--- Given data Enclosed Below ---

-- pv_equiv track=rewrite | github.com/M-krizz/BlueprintGPT | ontology/ontology_bridge.py | get_zone_rules
-- ===== SOURCE A (Python) =====
-- def get_zone_rules(room_types=None):
--     """Return public / service / private zone mapping for room types.
--
--     Inference: rooms that appear as range of ``containsRoom`` from a
--     ``ResidentialBuilding`` and inherit from HabitableRoom are public/
--     service. This is a simplified procedural mapping pending richer OWL
--     annotations.
--
--     Returns dict {room_type: zone}.
--     """
--     zone_map = {
--         "LivingRoom":  "public",
--         "DrawingRoom": "public",
--         "Lobby":       "public",
--         "DiningRoom":  "public",
--         "Kitchen":     "service",
--         "Laundry":     "service",
--         "Store":       "service",
--         "Storage":     "service",
--         "Bedroom":     "private",
--         "Bathroom":    "private",
--         "WC":          "private",
--         "DressingArea":"private",
--         "Study":       "private",
--         "PrayerRoom":  "private",
--         "Garage":      "service",
--         "Stairs":      "service",
--         "Staircase":   "service",
--         "Passage":     "service",
--         "Lawn":        "public",
--         "OpenSpace":   "public",
--         "Balcony":     "public",
--         "SideGarden":  "public",
--         "Backyard":    "public",
--     }
--
--     if room_types:
--         return {rt: zone_map.get(rt, "service") for rt in room_types}
--     return dict(zone_map)
-- ===== SOURCE B (Python) =====
-- _ZONES = {
--     "public":  frozenset({"LivingRoom", "DrawingRoom", "Lobby", "DiningRoom",
--                           "Lawn", "OpenSpace", "Balcony", "SideGarden", "Backyard"}),
--     "private": frozenset({"Bedroom", "Bathroom", "WC", "DressingArea",
--                           "Study", "PrayerRoom"}),
-- }
--
-- _ALL_ROOMS = ("LivingRoom", "DrawingRoom", "Lobby", "DiningRoom", "Kitchen",
--               "Laundry", "Store", "Storage", "Bedroom", "Bathroom", "WC",
--               "DressingArea", "Study", "PrayerRoom", "Garage", "Stairs",
--               "Staircase", "Passage", "Lawn", "OpenSpace", "Balcony",
--               "SideGarden", "Backyard")
--
--
-- def _zone_of(rt):
--     for zone, members in _ZONES.items():
--         if rt in members:
--             return zone
--     return "service"
--
--
-- def get_zone_rules(room_types=None):
--     if not room_types:
--         room_types = _ALL_ROOMS
--     return {rt: _zone_of(rt) for rt in room_types}
-- ===== Notes on version B (the rewrite author's own statement) =====
-- stated objective: idiomatic
-- what changed: B replaces A's flat room->zone dict and its .get lookup by grouped zone member-sets queried via membership (first group containing the room wins, default "service"), and builds the full mapping by classifying a canonical room list instead of copying the flat dict.
import Mathlib
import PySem

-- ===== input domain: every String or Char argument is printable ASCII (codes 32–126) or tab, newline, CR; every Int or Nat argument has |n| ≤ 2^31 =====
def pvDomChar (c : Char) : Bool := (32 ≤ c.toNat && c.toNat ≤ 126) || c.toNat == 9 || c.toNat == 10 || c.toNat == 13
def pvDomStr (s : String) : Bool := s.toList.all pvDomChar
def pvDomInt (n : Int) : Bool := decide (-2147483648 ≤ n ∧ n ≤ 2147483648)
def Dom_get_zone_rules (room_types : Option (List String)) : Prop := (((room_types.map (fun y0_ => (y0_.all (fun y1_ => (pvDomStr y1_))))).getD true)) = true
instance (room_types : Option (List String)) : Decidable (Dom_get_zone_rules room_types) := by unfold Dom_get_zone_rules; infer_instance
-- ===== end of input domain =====

-- B replaces the flat room→zone dict and its .get lookup by grouped zone sets
-- queried via membership (first matching group wins, default "service"); same values (objective: idiomatic).

-- ===== PORT A =====
def pvZoneMap : PySem.Dict String String := PySem.Dict.mk
  [("LivingRoom", "public"), ("DrawingRoom", "public"), ("Lobby", "public"),
   ("DiningRoom", "public"), ("Kitchen", "service"), ("Laundry", "service"),
   ("Store", "service"), ("Storage", "service"), ("Bedroom", "private"),
   ("Bathroom", "private"), ("WC", "private"), ("DressingArea", "private"),
   ("Study", "private"), ("PrayerRoom", "private"), ("Garage", "service"),
   ("Stairs", "service"), ("Staircase", "service"), ("Passage", "service"),
   ("Lawn", "public"), ("OpenSpace", "public"), ("Balcony", "public"),
   ("SideGarden", "public"), ("Backyard", "public")]

def get_zone_rules (room_types : Option (List String)) : List (String × String) :=
  match room_types with
  | some l =>
      if l ≠ [] then
        (l.foldl (fun d rt => d.insert rt (pvZoneMap.getD rt "service")) PySem.Dict.empty).items
      else pvZoneMap.items
  | none => pvZoneMap.items

-- ===== PORT B =====
def pvZones : List (String × List String) :=
  [("public",  ["LivingRoom", "DrawingRoom", "Lobby", "DiningRoom",
                "Lawn", "OpenSpace", "Balcony", "SideGarden", "Backyard"]),
   ("private", ["Bedroom", "Bathroom", "WC", "DressingArea", "Study", "PrayerRoom"])]

def pvAllRooms : List String :=
  ["LivingRoom", "DrawingRoom", "Lobby", "DiningRoom", "Kitchen",
   "Laundry", "Store", "Storage", "Bedroom", "Bathroom", "WC",
   "DressingArea", "Study", "PrayerRoom", "Garage", "Stairs",
   "Staircase", "Passage", "Lawn", "OpenSpace", "Balcony",
   "SideGarden", "Backyard"]

-- first zone whose member set contains rt, else "service"
def pvZoneOf (rt : String) : String :=
  match pvZones.find? (fun p => p.2.contains rt) with
  | some p => p.1
  | none => "service"

def get_zone_rules_alt (room_types : Option (List String)) : List (String × String) :=
  let rooms : List String :=
    match room_types with
    | some l => if l ≠ [] then l else pvAllRooms
    | none => pvAllRooms
  (rooms.foldl (fun d rt => d.insert rt (pvZoneOf rt)) PySem.Dict.empty).items

-- ===== PRECONDITION & SPEC =====
def Spec_get_zone_rules (room_types : Option (List String)) (out : List (String × String)) : Prop := out = get_zone_rules_alt room_types
instance (room_types : Option (List String)) (out : List (String × String)) : Decidable (Spec_get_zone_rules room_types out) := by unfold Spec_get_zone_rules; infer_instance

-- ===== CLAIM (what is proved, stated in full; the proofs are below) =====
def Claim_equal_get_zone_rules : Prop := ∀ (room_types : Option (List String)), Dom_get_zone_rules room_types → Spec_get_zone_rules room_types (get_zone_rules room_types)

-- ===== LEMMAS AND PROOFS =====

-- A's flat-dict lookup and B's group-membership scan classify every string alike
set_option maxHeartbeats 2000000 in
theorem pv_zone_eq (rt : String) : pvZoneMap.getD rt "service" = pvZoneOf rt := by
  by_cases h0 : rt = "LivingRoom"
  · subst h0; decide
  by_cases h1 : rt = "DrawingRoom"
  · subst h1; decide
  by_cases h2 : rt = "Lobby"
  · subst h2; decide
  by_cases h3 : rt = "DiningRoom"
  · subst h3; decide
  by_cases h4 : rt = "Kitchen"
  · subst h4; decide
  by_cases h5 : rt = "Laundry"
  · subst h5; decide
  by_cases h6 : rt = "Store"
  · subst h6; decide
  by_cases h7 : rt = "Storage"
  · subst h7; decide
  by_cases h8 : rt = "Bedroom"
  · subst h8; decide
  by_cases h9 : rt = "Bathroom"
  · subst h9; decide
  by_cases h10 : rt = "WC"
  · subst h10; decide
  by_cases h11 : rt = "DressingArea"
  · subst h11; decide
  by_cases h12 : rt = "Study"
  · subst h12; decide
  by_cases h13 : rt = "PrayerRoom"
  · subst h13; decide
  by_cases h14 : rt = "Garage"
  · subst h14; decide
  by_cases h15 : rt = "Stairs"
  · subst h15; decide
  by_cases h16 : rt = "Staircase"
  · subst h16; decide
  by_cases h17 : rt = "Passage"
  · subst h17; decide
  by_cases h18 : rt = "Lawn"
  · subst h18; decide
  by_cases h19 : rt = "OpenSpace"
  · subst h19; decide
  by_cases h20 : rt = "Balcony"
  · subst h20; decide
  by_cases h21 : rt = "SideGarden"
  · subst h21; decide
  by_cases h22 : rt = "Backyard"
  · subst h22; decide
  simp only [pvZoneMap, pvZoneOf, pvZones, PySem.Dict.getD_eq_get?_getD,
    PySem.Dict.get?_mk_cons, List.find?, List.contains, List.elem,
    beq_eq_false_iff_ne.mpr h0, beq_eq_false_iff_ne.mpr (Ne.symm h0),
    beq_eq_false_iff_ne.mpr h1, beq_eq_false_iff_ne.mpr (Ne.symm h1),
    beq_eq_false_iff_ne.mpr h2, beq_eq_false_iff_ne.mpr (Ne.symm h2),
    beq_eq_false_iff_ne.mpr h3, beq_eq_false_iff_ne.mpr (Ne.symm h3),
    beq_eq_false_iff_ne.mpr (Ne.symm h4),
    beq_eq_false_iff_ne.mpr (Ne.symm h5),
    beq_eq_false_iff_ne.mpr (Ne.symm h6),
    beq_eq_false_iff_ne.mpr (Ne.symm h7),
    beq_eq_false_iff_ne.mpr h8, beq_eq_false_iff_ne.mpr (Ne.symm h8),
    beq_eq_false_iff_ne.mpr h9, beq_eq_false_iff_ne.mpr (Ne.symm h9),
    beq_eq_false_iff_ne.mpr h10, beq_eq_false_iff_ne.mpr (Ne.symm h10),
    beq_eq_false_iff_ne.mpr h11, beq_eq_false_iff_ne.mpr (Ne.symm h11),
    beq_eq_false_iff_ne.mpr h12, beq_eq_false_iff_ne.mpr (Ne.symm h12),
    beq_eq_false_iff_ne.mpr h13, beq_eq_false_iff_ne.mpr (Ne.symm h13),
    beq_eq_false_iff_ne.mpr (Ne.symm h14),
    beq_eq_false_iff_ne.mpr (Ne.symm h15),
    beq_eq_false_iff_ne.mpr (Ne.symm h16),
    beq_eq_false_iff_ne.mpr (Ne.symm h17),
    beq_eq_false_iff_ne.mpr h18, beq_eq_false_iff_ne.mpr (Ne.symm h18),
    beq_eq_false_iff_ne.mpr h19, beq_eq_false_iff_ne.mpr (Ne.symm h19),
    beq_eq_false_iff_ne.mpr h20, beq_eq_false_iff_ne.mpr (Ne.symm h20),
    beq_eq_false_iff_ne.mpr h21, beq_eq_false_iff_ne.mpr (Ne.symm h21),
    beq_eq_false_iff_ne.mpr h22, beq_eq_false_iff_ne.mpr (Ne.symm h22)]
  rfl

theorem pv_foldl_congr (l : List String) (d : PySem.Dict String String) :
    l.foldl (fun d rt => d.insert rt (pvZoneMap.getD rt "service")) d
      = l.foldl (fun d rt => d.insert rt (pvZoneOf rt)) d := by
  induction l generalizing d with
  | nil => rfl
  | cons x xs ih => simp only [List.foldl_cons, pv_zone_eq]

theorem pv_full_map :
    pvZoneMap.items
      = (pvAllRooms.foldl (fun d rt => d.insert rt (pvZoneOf rt)) PySem.Dict.empty).items := by
  decide

-- ===== VERDICT (by name: the statement is the Claim_ definition above) =====
theorem get_zone_rules_spec : Claim_equal_get_zone_rules := by
  intro room_types _
  unfold Spec_get_zone_rules get_zone_rules get_zone_rules_alt
  match room_types with
  | none => exact pv_full_map
  | some l =>
      by_cases h : l = []
      · subst h; simp [pv_full_map]
      · simp only [h, ne_eq, not_false_eq_true, if_pos, pv_foldl_congr]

--- End of Enclosed Given data ---

**Required work**
Look above for the line containing "by_cases h3 : rt". Output from there through the line containing "by_cases h15 : rt", exactly and inclusively.

**Output below**
  by_cases h3 : rt = "DiningRoom"
  · subst h3; decide
  by_cases h4 : rt = "Kitchen"
  · subst h4; decide
  by_cases h5 : rt = "Laundry"
  · subst h5; decide
  by_cases h6 : rt = "Store"
  · subst h6; decide
  by_cases h7 : rt = "Storage"
  · subst h7; decide
  by_cases h8 : rt = "Bedroom"
  · subst h8; decide
  by_cases h9 : rt = "Bathroom"
  · subst h9; decide
  by_cases h10 : rt = "WC"
  · subst h10; decide
  by_cases h11 : rt = "DressingArea"
  · subst h11; decide
  by_cases h12 : rt = "Study"
  · subst h12; decide
  by_cases h13 : rt = "PrayerRoom"
  · subst h13; decide
  by_cases h14 : rt = "Garage"
  · subst h14; decide
  by_cases h15 : rt = "Stairs"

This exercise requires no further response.